Sunday, March 02, 2008

Bahrain as the Financial Capital

Sources: Economic Development of Bahrain (EDB)

Bahrain is solidifying its reputation as the financial capital of the Middle East by the unyielding formation of the Central Bank of Bahrain (CBB). In Bahrain alone, there are 340 financial institutions. These institutions include commercial banks, investment banks, leasing banks, insurance companies, fund managers, legal services, financial consultants, international regulatory agencies, and real estate investment trusts.

The CBB, which was formerly the Bahrain Monetary Agency, has played a major role in maintaining the reputation as the paramount banking and financial services center. It is widely recognized that the services provided by CBB surpass any other central bank in the Arab world. The CBB’s success in regulation, innovation, non-discriminatory treatment, license management, and operational excellence cannot be compared to any other financial institution in the Arab nation.

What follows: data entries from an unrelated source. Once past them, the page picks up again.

-- pv_equiv track=rewrite | github.com/pratyush84/Python_DataProjects | Guided Project- Explore U.S. Births/Basics.py | month_births
-- ===== SOURCE A (Python) =====
-- def month_births(birth_list):
--     births_per_month = {}
--     for item in birth_list:
--         month = item[1]
--         births = item[4]
--
--         if(month in births_per_month):
--             births_per_month[month] = births_per_month[month] + births
--         else:
--             births_per_month[month] = births
--
--     return(births_per_month)
-- ===== SOURCE B (Python) =====
-- def month_births(birth_list):
--     # Two-phase aggregation: distinct months (first-occurrence order), then one sum scan per month.
--     months = dict.fromkeys(item[1] for item in birth_list)
--     return {month: sum(item[4] for item in birth_list if item[1] == month)
--             for month in months}
-- ===== Notes on version B (the rewrite author's own statement) =====
-- stated objective: alternative
-- what changed: Replaced the single-pass dict accumulator with a two-phase aggregation: first dedup the months (dict.fromkeys), then a dict comprehension summing item[4] over a fresh scan per month.
import Mathlib
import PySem

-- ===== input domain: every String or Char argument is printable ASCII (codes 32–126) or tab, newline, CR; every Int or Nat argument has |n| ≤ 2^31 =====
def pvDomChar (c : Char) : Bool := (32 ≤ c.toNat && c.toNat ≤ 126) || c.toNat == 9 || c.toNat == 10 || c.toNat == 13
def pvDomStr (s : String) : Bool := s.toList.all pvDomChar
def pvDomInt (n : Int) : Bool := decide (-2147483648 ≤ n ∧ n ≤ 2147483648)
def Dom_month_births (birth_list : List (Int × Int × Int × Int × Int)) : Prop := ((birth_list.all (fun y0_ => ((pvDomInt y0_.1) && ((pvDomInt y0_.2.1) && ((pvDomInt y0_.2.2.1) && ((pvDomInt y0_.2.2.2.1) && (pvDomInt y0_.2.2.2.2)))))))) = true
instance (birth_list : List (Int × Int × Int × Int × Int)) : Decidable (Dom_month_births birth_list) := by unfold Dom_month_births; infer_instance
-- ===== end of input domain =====

-- B replaces A's single-pass dict accumulator by a two-phase aggregation (dedup months, then one sum per month); same result, alternative structure.

-- ===== PORT A =====
def month_births (birth_list : List (Int × Int × Int × Int × Int)) : List (Int × Int) :=
  (birth_list.foldl
    (fun d item =>
      let month := item.2.1
      let births := item.2.2.2.2
      if d.contains month then
        -- guarded lookup: the key is present, so getD equals Python's d[month]
        d.insert month (d.getD month 0 + births)
      else
        d.insert month births)
    PySem.Dict.empty).items

-- ===== PORT B =====
def month_births_alt (birth_list : List (Int × Int × Int × Int × Int)) : List (Int × Int) :=
  (PySem.List.dedup (birth_list.map (fun item => item.2.1))).map
    (fun month =>
      (month, ((birth_list.filter (fun item => item.2.1 == month)).map (fun item => item.2.2.2.2)).sum))

-- ===== PRECONDITION & SPEC =====
def Spec_month_births (birth_list : List (Int × Int × Int × Int × Int)) (out : List (Int × Int)) : Prop := out = month_births_alt birth_list
instance (birth_list : List (Int × Int × Int × Int × Int)) (out : List (Int × Int)) : Decidable (Spec_month_births birth_list out) := by unfold Spec_month_births; infer_instance

-- ===== CLAIM (what is proved, stated in full; the proofs are below) =====
def Claim_equal_month_births : Prop := ∀ (birth_list : List (Int × Int × Int × Int × Int)), Dom_month_births birth_list → Spec_month_births birth_list (month_births birth_list)

-- ===== LEMMAS AND PROOFS =====

-- A's step function equals the uniform "insert (getD + births)" step.
lemma step_eq :
    (fun (d : PySem.Dict Int Int) (item : Int × Int × Int × Int × Int) =>
      let month := item.2.1
      let births := item.2.2.2.2
      if d.contains month then d.insert month (d.getD month 0 + births)
      else d.insert month births)
    = (fun d item => d.insert item.2.1 (d.getD item.2.1 0 + item.2.2.2.2)) := by
  funext d item
  simp only []
  split_ifs with h
  · rfl
  · rw [PySem.Dict.getD_of_not_contains _ _ (by simpa using h), zero_add]

-- The accumulated value at any month is the initial value plus the sum of matching births.
lemma getD_fold (l : List (Int × Int × Int × Int × Int)) (d : PySem.Dict Int Int) (m : Int) :
    (l.foldl (fun d item => d.insert item.2.1 (d.getD item.2.1 0 + item.2.2.2.2)) d).getD m 0
      = d.getD m 0 + ((l.filter (fun item => item.2.1 == m)).map (fun item => item.2.2.2.2)).sum := by
  induction l generalizing d with
  | nil => simp
  | cons x xs ih =>
    simp only [List.foldl_cons, ih, List.filter_cons]
    rw [PySem.Dict.getD_insert]
    by_cases h : x.2.1 = m
    · simp [h, add_assoc]
    · simp [h, Ne.symm h]

theorem month_births_spec : Claim_equal_month_births := by
  intro birth_list _
  unfold Spec_month_births month_births month_births_alt
  rw [step_eq]
  set g := birth_list.foldl (fun d item => d.insert item.2.1 (d.getD item.2.1 0 + item.2.2.2.2)) PySem.Dict.empty with hg
  have hnd : g.keys.Nodup := by
    rw [hg]
    exact PySem.Dict.nodup_keys_foldl_insert_key _ _ _ _ PySem.Dict.nodup_keys_empty
  have hkeys : g.keys = PySem.List.dedup (birth_list.map (fun item => item.2.1)) := by
    rw [hg, PySem.Dict.keys_foldl_insert_key, PySem.Dict.keys_empty,
      PySem.Set.update_nil_left, PySem.List.dedup_eq_ofList]
  rw [PySem.Dict.items_eq_map_keys g hnd 0, hkeys]
  refine List.map_congr_left (fun m _ => ?_)
  rw [hg, getD_fold, PySem.Dict.getD_empty, zero_add]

More recently, specialized agencies have been created in Bahrain. These specialized agencies make certain that the appropriate international regulations are being used and that these regulations also continue to help expand and develop the international financial industry. Some of these industries include Accounting and Auditing Organization for Islamic Financial Institutions (AAOIFI), the General Council for Islamic Banks and Financial Institutions, the International Islamic Financial Market, the Liquidity Management Centre, and the International Islamic Rating Agency.

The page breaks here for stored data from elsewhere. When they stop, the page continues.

-- pv_equiv track=rewrite | github.com/zarbo-ian/SentimentAnalisis | funciones.py | ordenar_lista_actividad
-- ===== SOURCE A (Python) =====
-- def insertion_sort(arr):
--         for i in range(1, len(arr)):
--             key = arr[i]
--             j = i - 1
--             while j >= 0 and key < arr[j]:
--                 arr[j + 1] = arr[j]
--                 j -= 1
--             arr[j + 1] = key
--         return arr
--
-- def ordenar_lista_actividad(array):
--     sorted_array = insertion_sort(array)
--     lista_completa = []
--     lista_duplicas = []
--
--     for num in sorted_array:
--         if num in lista_completa:
--             lista_duplicas.append(num)
--         else:
--             lista_completa.append(num)
--     return lista_completa, lista_duplicas
-- ===== SOURCE B (Python) =====
-- def ordenar_lista_actividad(array):
--     array.sort()  # keep A's in-place sorting of the argument
--     counts = {}
--     for num in array:
--         counts[num] = counts.get(num, 0) + 1
--     lista_completa = list(counts.keys())
--     lista_duplicas = []
--     for value, count in counts.items():
--         lista_duplicas.extend([value] * (count - 1))
--     return lista_completa, lista_duplicas
-- ===== Notes on version B (the rewrite author's own statement) =====
-- stated objective: faster
-- what changed: B replaces A's quadratic insertion sort with the built-in in-place sort and replaces the membership-test scan (num in lista_completa, an inner O(n) search) by a frequency dict built in one pass, from which both the unique list (the keys) and the duplicate list (count-1 copies per key) are generated.
import Mathlib
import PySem

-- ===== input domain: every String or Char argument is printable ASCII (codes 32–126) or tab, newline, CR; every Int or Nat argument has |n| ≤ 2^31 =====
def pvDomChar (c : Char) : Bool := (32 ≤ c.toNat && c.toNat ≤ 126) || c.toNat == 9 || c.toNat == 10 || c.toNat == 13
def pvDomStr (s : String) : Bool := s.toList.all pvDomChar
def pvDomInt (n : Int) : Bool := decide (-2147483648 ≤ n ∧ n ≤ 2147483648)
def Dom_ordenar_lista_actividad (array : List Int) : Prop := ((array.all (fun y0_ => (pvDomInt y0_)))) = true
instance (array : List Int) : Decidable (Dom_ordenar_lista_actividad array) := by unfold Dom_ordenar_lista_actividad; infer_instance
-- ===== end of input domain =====

-- B sorts and then builds a frequency dict once, generating the unique and duplicate lists from it
-- (instead of A's insertion sort plus membership-test scan); both Pythons sort the argument in place,
-- the equivalence proved here is about the return value.

-- ===== PORT A =====
-- inner 'while j >= 0 and key < arr[j]' loop of insertion_sort; jn encodes j+1 (jn = 0 is j = -1);
-- indices are always in range in A, so arr[j] is List.getD (exact here) and arr[j+1]=… is List.set
def pvInsertWhile : List Int → Int → Nat → List Int
  | arr, key, 0 => arr.set 0 key
  | arr, key, jn+1 =>
      if key < arr.getD jn 0 then pvInsertWhile (arr.set (jn+1) (arr.getD jn 0)) key jn
      else arr.set (jn+1) key

def insertion_sort (arr : List Int) : List Int :=
  (PySem.List.pyRange 1 (arr.length : Int) 1).foldl
    (fun a i => pvInsertWhile a (a.getD i.toNat 0) i.toNat) arr

def ordenar_lista_actividad (array : List Int) : List Int × List Int :=
  let sorted_array := insertion_sort array
  sorted_array.foldl
    (fun (p : List Int × List Int) num =>
      if num ∈ p.1 then (p.1, p.2 ++ [num]) else (p.1 ++ [num], p.2))
    ([], [])

-- ===== PORT B =====
def ordenar_lista_actividad_alt (array : List Int) : List Int × List Int :=
  let s := PySem.List.sorted array (fun x => x)
  let counts := s.foldl (fun d x => d.insert x (d.getD x 0 + 1)) (PySem.Dict.empty : PySem.Dict Int Int)
  let lista_completa := counts.keys
  let lista_duplicas := counts.items.foldl
    (fun (acc : List Int) p => acc ++ List.replicate (p.2 - 1).toNat p.1) []
  (lista_completa, lista_duplicas)

-- ===== PRECONDITION & SPEC =====
def Spec_ordenar_lista_actividad (array : List Int) (out : List Int × List Int) : Prop := out = ordenar_lista_actividad_alt array
instance (array : List Int) (out : List Int × List Int) : Decidable (Spec_ordenar_lista_actividad array out) := by unfold Spec_ordenar_lista_actividad; infer_instance

-- ===== CLAIM (what is proved, stated in full; the proofs are below) =====
def Claim_equal_ordenar_lista_actividad : Prop := ∀ (array : List Int), Dom_ordenar_lista_actividad array → Spec_ordenar_lista_actividad array (ordenar_lista_actividad array)

-- ===== LEMMAS AND PROOFS =====

-- inserting 'key' with Python's shifting loop into a sorted prefix is PySem's insertBy on (<)
theorem pvInsertBy_append_singleton_lt (key b : Int) (q : List Int) (h : key < b) :
    PySem.List.insertBy (fun a b => decide (a < b)) key (q ++ [b])
      = PySem.List.insertBy (fun a b => decide (a < b)) key q ++ [b] := by
  induction q with
  | nil => simp [PySem.List.insertBy, h]
  | cons y ys ih =>
      simp only [List.cons_append, PySem.List.insertBy]
      by_cases hy : key < y
      · simp [hy]
      · simp [hy, ih]

theorem pvInsertWhile_spec (p : List Int) (key : Int) : ∀ (x : Int) (rest : List Int),
    p.Pairwise (· ≤ ·) →
    pvInsertWhile (p ++ x :: rest) key p.length
      = PySem.List.insertBy (fun a b => decide (a < b)) key p ++ rest := by
  induction p using List.reverseRecOn with
  | nil => intro x rest _; simp [pvInsertWhile, PySem.List.insertBy]
  | append_singleton q b ih =>
      intro x rest hp
      have hq : q.Pairwise (· ≤ ·) := (List.pairwise_append.mp hp).1
      have hqb : ∀ y ∈ q, y ≤ b := by
        intro y hy; exact (List.pairwise_append.mp hp).2.2 y hy b (by simp)
      have hlen : (q ++ [b]).length = q.length + 1 := by simp
      rw [hlen]
      have hget : ((q ++ [b]) ++ x :: rest).getD q.length 0 = b := by
        simp [List.getD]
      rw [pvInsertWhile, hget]
      by_cases hkb : key < b
      · rw [if_pos hkb]
        have hset : ((q ++ [b]) ++ x :: rest).set (q.length+1) b = q ++ b :: b :: rest := by
          rw [List.set_append]; simp
        rw [hset]
        have := ih b (b :: rest) hq
        rw [this, pvInsertBy_append_singleton_lt key b q hkb]
        simp
      · rw [if_neg hkb]
        have hall : ∀ y ∈ q ++ [b], (decide (key < y)) = false := by
          intro y hy
          simp only [List.mem_append, List.mem_singleton] at hy
          have : y ≤ b := by rcases hy with hy | rfl; exact hqb y hy; rfl
          simp only [decide_eq_false_iff_not, not_lt]; omega
        rw [PySem.List.insertBy_of_forall_not_before _ _ _ hall]
        rw [List.set_append]; simp

-- outer loop invariant: after processing indices [done.length, done.length+todo.length),
-- the list is sorted(done ++ todo)
theorem pvOuter (todo : List Int) : ∀ (done : List Int), done ≠ [] →
    (PySem.List.pyRange (done.length : Int) ((done.length : Int) + todo.length) 1).foldl
      (fun a i => pvInsertWhile a (a.getD i.toNat 0) i.toNat)
      (PySem.List.sorted done (fun x => x) ++ todo)
      = PySem.List.sorted (done ++ todo) (fun x => x) := by
  induction todo with
  | nil =>
      intro done _
      rw [PySem.List.pyRange_one_eq_nil (by simp)]
      simp
  | cons t ts ih =>
      intro done hne
      have hlt : (done.length : Int) < (done.length : Int) + (t :: ts).length := by
        simp
      rw [PySem.List.pyRange_one_cons hlt, List.foldl_cons]
      have hslen : (PySem.List.sorted done (fun x => x)).length = done.length :=
        PySem.List.length_sorted done _ false
      have h1 : ((done.length : Int)).toNat = (PySem.List.sorted done (fun x => x)).length := by
        rw [hslen]; simp
      have hget : ((PySem.List.sorted done (fun x => x) ++ t :: ts).getD
          ((done.length : Int)).toNat 0) = t := by
        rw [h1]; simp [List.getD]
      have hbody : pvInsertWhile (PySem.List.sorted done (fun x => x) ++ t :: ts)
            ((PySem.List.sorted done (fun x => x) ++ t :: ts).getD ((done.length : Int)).toNat 0)
            ((done.length : Int)).toNat
          = PySem.List.sorted (done ++ [t]) (fun x => x) ++ ts := by
        rw [hget]
        rw [h1, pvInsertWhile_spec _ _ _ _ (by simpa using PySem.List.sorted_pairwise done (fun x => x))]
        have : PySem.List.sorted (done ++ [t]) (fun x => x)
            = PySem.List.insertBy (fun a b => decide (a < b)) t (PySem.List.sorted done (fun x => x)) := by
          rw [PySem.List.sorted_eq_foldl_insertBy, PySem.List.sorted_eq_foldl_insertBy, List.foldl_append]
          simp
        rw [this]
      simp only [hbody]
      have := ih (done ++ [t]) (by simp)
      have harith : ((done.length : Int)) + ((t :: ts).length : Int)
          = ((done ++ [t]).length : Int) + (ts.length : Int) := by simp only [List.length_cons, List.length_append, List.length_nil]; push_cast; ring
      have hlist : done ++ t :: ts = (done ++ [t]) ++ ts := by simp
      rw [harith, hlist]
      simpa using this

theorem insertion_sort_eq_sorted (arr : List Int) :
    insertion_sort arr = PySem.List.sorted arr (fun x => x) := by
  cases arr with
  | nil => rfl
  | cons h t =>
      have hs1 : PySem.List.sorted [h] (fun x => x) = [h] := rfl
      have := pvOuter t [h] (by simp)
      rw [hs1] at this
      have hr : (([h].length : Int)) = 1 := by simp
      rw [hr] at this
      unfold insertion_sort
      simp only [List.length_cons] at this ⊢
      have harith : (((t.length + 1 : Nat)) : Int) = 1 + (t.length : Int) := by push_cast; ring
      rw [harith]
      simpa using this

-- a sorted list's first occurrences are strictly increasing
theorem pvOfList_pairwise_lt (l : List Int) (h : l.Pairwise (· ≤ ·)) :
    (PySem.Set.ofList l).Pairwise (· < ·) := by
  induction l using List.reverseRecOn with
  | nil => simp [PySem.Set.ofList]
  | append_singleton u v ih =>
      have hu : u.Pairwise (· ≤ ·) := (List.pairwise_append.mp h).1
      have hub : ∀ y ∈ u, y ≤ v := fun y hy => (List.pairwise_append.mp h).2.2 y hy v (by simp)
      rw [PySem.Set.ofList_append_singleton]
      by_cases hv : v ∈ PySem.Set.ofList u
      · rw [PySem.Set.add_of_mem hv]; exact ih hu
      · rw [PySem.Set.add_of_not_mem hv]
        rw [List.pairwise_append]
        refine ⟨ih hu, by simp, ?_⟩
        intro a ha b hb
        simp only [List.mem_singleton] at hb; subst hb
        have hau : a ∈ u := (PySem.Set.mem_ofList u a).mp ha
        have : a ≤ b := hub a hau
        have hne : a ≠ b := fun he => hv (he ▸ ha)
        omega

-- in a strictly increasing list, an upper bound that is a member is the last element
theorem pvLast_key (l : List Int) (v : Int) (hlt : l.Pairwise (· < ·)) (hv : v ∈ l)
    (hub : ∀ y ∈ l, y ≤ v) : ∃ q, l = q ++ [v] ∧ v ∉ q := by
  have hne : l ≠ [] := by rintro rfl; simp at hv
  obtain ⟨q, b, rfl⟩ := (by exact ⟨l.dropLast, l.getLast hne, (List.dropLast_append_getLast hne).symm⟩ : ∃ q b, l = q ++ [b])
  have hqb : ∀ y ∈ q, y < b := fun y hy => (List.pairwise_append.mp hlt).2.2 y hy b (by simp)
  have hbv : b ≤ v := hub b (by simp)
  have hvb : v = b := by
    rcases List.mem_append.mp hv with hq | hb
    · have := hqb v hq; omega
    · simpa using hb
  subst hvb
  exact ⟨q, rfl, fun hq => by have := hqb v hq; omega⟩

-- A's membership split of a sorted list = (distinct values, count-1 copies of each value)
theorem pvSplit_main (s : List Int) (hs : s.Pairwise (· ≤ ·)) :
    s.foldl
      (fun (p : List Int × List Int) num =>
        if num ∈ p.1 then (p.1, p.2 ++ [num]) else (p.1 ++ [num], p.2))
      ([], [])
      = (PySem.Set.ofList s,
         (PySem.Set.ofList s).flatMap
           (fun k => List.replicate (((s.count k : Int)) - 1).toNat k)) := by
  induction s using List.reverseRecOn with
  | nil => rfl
  | append_singleton u v ih =>
      have hu : u.Pairwise (· ≤ ·) := (List.pairwise_append.mp hs).1
      have hub : ∀ y ∈ u, y ≤ v := fun y hy => (List.pairwise_append.mp hs).2.2 y hy v (by simp)
      rw [List.foldl_append, ih hu]
      rw [PySem.Set.ofList_append_singleton]
      simp only [List.foldl_cons, List.foldl_nil]
      by_cases hv : v ∈ u
      · -- v already seen: A appends it to the duplicates; on the B side the count of the
        -- last key (= v, by sortedness) grows by one
        have hv' : v ∈ PySem.Set.ofList u := (PySem.Set.mem_ofList u v).mpr hv
        rw [if_pos hv', PySem.Set.add_of_mem hv']
        obtain ⟨q, hq, hvq⟩ := pvLast_key (PySem.Set.ofList u) v (pvOfList_pairwise_lt u hu) hv'
          (fun y hy => hub y ((PySem.Set.mem_ofList u y).mp hy))
        have h1 : ∀ k ∈ q, (List.replicate ((((u ++ [v]).count k : Int)) - 1).toNat k)
            = (List.replicate (((u.count k : Int)) - 1).toNat k) := by
          intro k hk
          have hne : k ≠ v := fun he => hvq (he ▸ hk)
          simp [List.count_append, Ne.symm hne]
        have hcv1 : 1 ≤ u.count v := List.one_le_count_iff.mpr hv
        rw [Prod.mk.injEq]
        refine ⟨rfl, ?_⟩
        rw [hq, List.flatMap_append, List.flatMap_append]
        simp only [List.flatMap_singleton]
        rw [List.flatMap_congr h1]
        have hrep : List.replicate ((((u ++ [v]).count v : Int)) - 1).toNat v
            = List.replicate (((u.count v : Int)) - 1).toNat v ++ [v] := by
          have hc : (u ++ [v]).count v = u.count v + 1 := by simp [List.count_append]
          rw [hc]
          have e1 : (((u.count v + 1 : Nat) : Int) - 1).toNat = u.count v := by omega
          have e2 : (((u.count v : Nat) : Int) - 1).toNat = u.count v - 1 := by omega
          rw [e1, e2]
          have : u.count v = (u.count v - 1) + 1 := by omega
          conv_lhs => rw [this]
          rw [List.replicate_succ']
        rw [hrep, List.append_assoc]
      · have hv' : v ∉ PySem.Set.ofList u := fun h => hv ((PySem.Set.mem_ofList u v).mp h)
        rw [if_neg hv', PySem.Set.add_of_not_mem hv']
        rw [Prod.mk.injEq]
        refine ⟨rfl, ?_⟩
        rw [List.flatMap_append]
        simp only [List.flatMap_singleton]
        have h1 : ∀ k ∈ PySem.Set.ofList u, (List.replicate ((((u ++ [v]).count k : Int)) - 1).toNat k)
            = (List.replicate (((u.count k : Int)) - 1).toNat k) := by
          intro k hk
          have hne : k ≠ v := fun he => hv (he ▸ ((PySem.Set.mem_ofList u k).mp hk))
          simp [List.count_append, Ne.symm hne]
        rw [List.flatMap_congr h1]
        have hcv : List.replicate ((((u ++ [v]).count v : Int)) - 1).toNat v = [] := by
          have : (u ++ [v]).count v = 1 := by
            simp [List.count_append, List.count_eq_zero_of_not_mem hv]
          rw [this]; simp
        rw [hcv, List.append_nil]

-- B's port unfolded: keys and items of the counter over the sorted list
theorem pvAlt_eq (array : List Int) :
    ordenar_lista_actividad_alt array
      = (PySem.Set.ofList (PySem.List.sorted array (fun x => x)),
         (PySem.Set.ofList (PySem.List.sorted array (fun x => x))).flatMap
           (fun k => List.replicate ((((PySem.List.sorted array (fun x => x)).count k : Int)) - 1).toNat k)) := by
  simp only [ordenar_lista_actividad_alt]
  rw [PySem.Dict.foldl_insert_getD_add_one_eq_counter]
  rw [PySem.Dict.keys_counter, PySem.Dict.items_counter]
  rw [List.foldl_map, PySem.List.foldl_append_eq_flatMap]
  simp

-- ===== VERDICT (by name: the statement is the Claim_ definition above) =====
theorem ordenar_lista_actividad_spec : Claim_equal_ordenar_lista_actividad := by
  intro array _
  show _ = _
  rw [ordenar_lista_actividad, insertion_sort_eq_sorted, pvAlt_eq]
  exact pvSplit_main _ (by simpa using PySem.List.sorted_pairwise array (fun x => x))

In addition, Bahrain is the first country in the Gulf market to launch and establish the captive insurance market. It is also a major regional insurance and reinsurance center. Two major Islamic insurance companies are based in the center of Bahrain. Bahrain has continued to expand its solid reputation by constructing the Bahrain Financial Harbour. The construction for the project has reached $1.3 billion, but is well worth it for Bahrain to keep the position as the financial capital of the Middle East. This new development will create a unification of all financial services, including the Bahrain Stock Exchange and a new Bahrain International Insurance Centre.

Question: Are Bahrain’s financial institutions influenced by political pressure? If not—what influences affect the financial institutions?